Cada vez que eso ocurría, teníamos que alzar la voz para hacernos oír sobre los estentóreos gritos emitidos por el niño, semejantes a los chillidos de un puerco al ser degollado. De esta forma, el asesinato del padre Augustin se hizo de dominio público, pues muchos sargentos de la guarnición oyeron la noticia y se apresuraron a difundirla. Muchos incluso participaron en nuestra conversación, ofreciéndonos sus opiniones sin que nosotros se las pidiéramos.

– Sin duda fueron unos ladrones -dijo uno.

– Unos ladrones les habrían robado los caballos y la ropa -respondió Roger-, pero ¿por qué iban a perder el tiempo cortándoles las piernas y los brazos?

Esa era, a mi entender, la pregunta clave. Meditamos unos momentos sobre ella, hasta que Roger habló de nuevo.

– Las víctimas iban montadas -dijo lentamente-. Cuatro eran mercenarios, ¿no es así, padre?

– Sí.

– Cuatro eran unos mercenarios adiestrados. Reducir a unos soldados profesionales armados… A mi modo de ver, ninguna andrajosa banda de campesinos hambrientos habría sido capaz de conseguirlo.

– ¿Ni siquiera con flechas? -inquirió uno de los sargentos.

Roger frunció el ceño y negó con la cabeza. Al revisar este texto, observo que no he ofrecido una effictio del senescal, ni siquiera una somera descripción de su vida, aunque es un personaje muy importante en mi relato. En aquel entonces llevaba doce años sirviendo al rey de forma vigorosa, juiciosa, acaso un tanto rapaz, pero sólo en beneficio del rey; su estilo de vida no se caracteriza por una excesiva afición a los bienes materiales. Es un hombre de mi edad, con experiencia en campañas militares y un cuerpo fornido y musculoso, que conserva bastante más pelo que yo (es uno de los hombres más hirsutos que conozco), casado en tres ocasiones, pues sus dos primeras esposas murieron de parto. No obstante, ha tenido siete hijos, la mayor de los cuales está casada con el sobrino del conde de Foix.

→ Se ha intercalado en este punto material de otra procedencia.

-- pv_equiv track=rewrite | github.com/kevin820606/aoc2022 | src/day9.py | is_needed_move
-- ===== SOURCE A (Python) =====
-- from typing import NamedTuple
--
-- class Coordinate(NamedTuple):
--     x: int
--     y: int
--
-- def is_needed_move(
--     former_node_position: Coordinate, latter_node_position: Coordinate
-- ) -> bool:
--     latter_x, latter_y = latter_node_position
--     latter_surround: list[Coordinate] = [
--         Coordinate(x=latter_x + x_move, y=latter_y + y_move)
--         for x_move in range(-1, 2)
--         for y_move in range(-1, 2)
--     ]
--     return not former_node_position in latter_surround
-- ===== SOURCE B (Python) =====
-- def is_needed_move(former_node_position, latter_node_position):
--     fx, fy = former_node_position
--     lx, ly = latter_node_position
--     return abs(fx - lx) > 1 or abs(fy - ly) > 1
-- ===== Notes on version B (the rewrite author's own statement) =====
-- stated objective: simpler
-- what changed: Replaced building the 9-element neighbour list and a membership scan with a closed-form Chebyshev-distance check abs(dx)>1 or abs(dy)>1.
import Mathlib
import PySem

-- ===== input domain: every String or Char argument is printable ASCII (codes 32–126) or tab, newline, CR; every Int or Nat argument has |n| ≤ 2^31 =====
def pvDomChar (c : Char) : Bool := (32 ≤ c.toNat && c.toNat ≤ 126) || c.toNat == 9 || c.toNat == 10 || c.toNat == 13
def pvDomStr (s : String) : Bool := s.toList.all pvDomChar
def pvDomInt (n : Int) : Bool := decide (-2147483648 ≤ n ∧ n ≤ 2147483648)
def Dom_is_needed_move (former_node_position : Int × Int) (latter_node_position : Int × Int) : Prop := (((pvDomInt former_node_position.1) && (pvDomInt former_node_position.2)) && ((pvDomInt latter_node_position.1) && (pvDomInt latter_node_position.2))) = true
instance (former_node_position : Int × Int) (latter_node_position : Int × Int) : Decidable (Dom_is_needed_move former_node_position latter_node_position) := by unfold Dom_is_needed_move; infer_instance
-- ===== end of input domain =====

-- B replaces A's 9-element neighbour list + membership test with a closed-form Chebyshev-distance check (objective: simpler).


-- ===== PORT A =====
-- Port of A: list comprehension over range(-1,2) × range(-1,2), then membership test.
def is_needed_move (former_node_position : Int × Int) (latter_node_position : Int × Int) : Bool :=
  let latter_x := latter_node_position.1
  let latter_y := latter_node_position.2
  let latter_surround : List (Int × Int) :=
    (PySem.List.pyRange (-1) 2 1).flatMap (fun x_move =>
      (PySem.List.pyRange (-1) 2 1).map (fun y_move =>
        (latter_x + x_move, latter_y + y_move)))
  !(latter_surround.contains former_node_position)

-- ===== PORT B =====
-- Port of B: closed-form Chebyshev-distance check.
def is_needed_move_alt (former_node_position : Int × Int) (latter_node_position : Int × Int) : Bool :=
  let fx := former_node_position.1
  let fy := former_node_position.2
  let lx := latter_node_position.1
  let ly := latter_node_position.2
  decide ((fx - lx).natAbs > 1) || decide ((fy - ly).natAbs > 1)

-- ===== PRECONDITION & SPEC =====
def Spec_is_needed_move (former_node_position : Int × Int) (latter_node_position : Int × Int) (out : Bool) : Prop := out = is_needed_move_alt former_node_position latter_node_position
instance (former_node_position : Int × Int) (latter_node_position : Int × Int) (out : Bool) : Decidable (Spec_is_needed_move former_node_position latter_node_position out) := by unfold Spec_is_needed_move; infer_instance

-- ===== CLAIM (what is proved, stated in full; the proofs are below) =====
def Claim_equal_is_needed_move : Prop := ∀ (former_node_position : Int × Int) (latter_node_position : Int × Int), Dom_is_needed_move former_node_position latter_node_position → Spec_is_needed_move former_node_position latter_node_position (is_needed_move former_node_position latter_node_position)

-- ===== LEMMAS AND PROOFS =====

-- ===== VERDICT (by name: the statement is the Claim_ definition above) =====
theorem is_needed_move_spec : Claim_equal_is_needed_move := by
  intro f l _
  rcases f with ⟨fx, fy⟩
  rcases l with ⟨lx, ly⟩
  unfold Spec_is_needed_move is_needed_move is_needed_move_alt
  rw [show PySem.List.pyRange (-1) 2 1 = [-1, 0, 1] from by decide]
  simp only [List.flatMap_cons, List.flatMap_nil, List.map_cons, List.map_nil,
    List.cons_append, List.nil_append, List.append_nil,
    List.contains_eq_mem, ← decide_not, ← Bool.decide_or, decide_eq_decide,
    List.mem_cons, List.not_mem_nil, Prod.mk.injEq, or_false, gt_iff_lt]
  omega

Debajo de su talante enérgico y un tanto tosco, Roger Descalquencs consigue ocultar la profundidad y sutileza de su inteligencia. Le gusta criar perros y cazar jabalíes; es analfabeto, a menudo taciturno, ignorante en numerosos puntos fundamentales de la doctrina católica, no siente el menor interés por la historia o la filosofía, ningún deseo de ampliar sus conocimientos geográficos ni una devota preocupación por la salvación de su alma. El aspecto que presenta, con su atuendo de lana y cuero lleno de manchas, es más parecido al de un mozo de cuadra que al de un funcionario del rey. He leído que Aristóteles, en una carta al rey Alejandro, aconsejó en cierta ocasión a éste que eligiera a un consejero «avezado en las siete artes liberales, instruido en los siete principios y que dominara las siete disciplinas de un caballero. Esto es lo que considero nobleza auténtica». Si lo juzgamos por ese patrón, Roger no posee ninguna nobleza.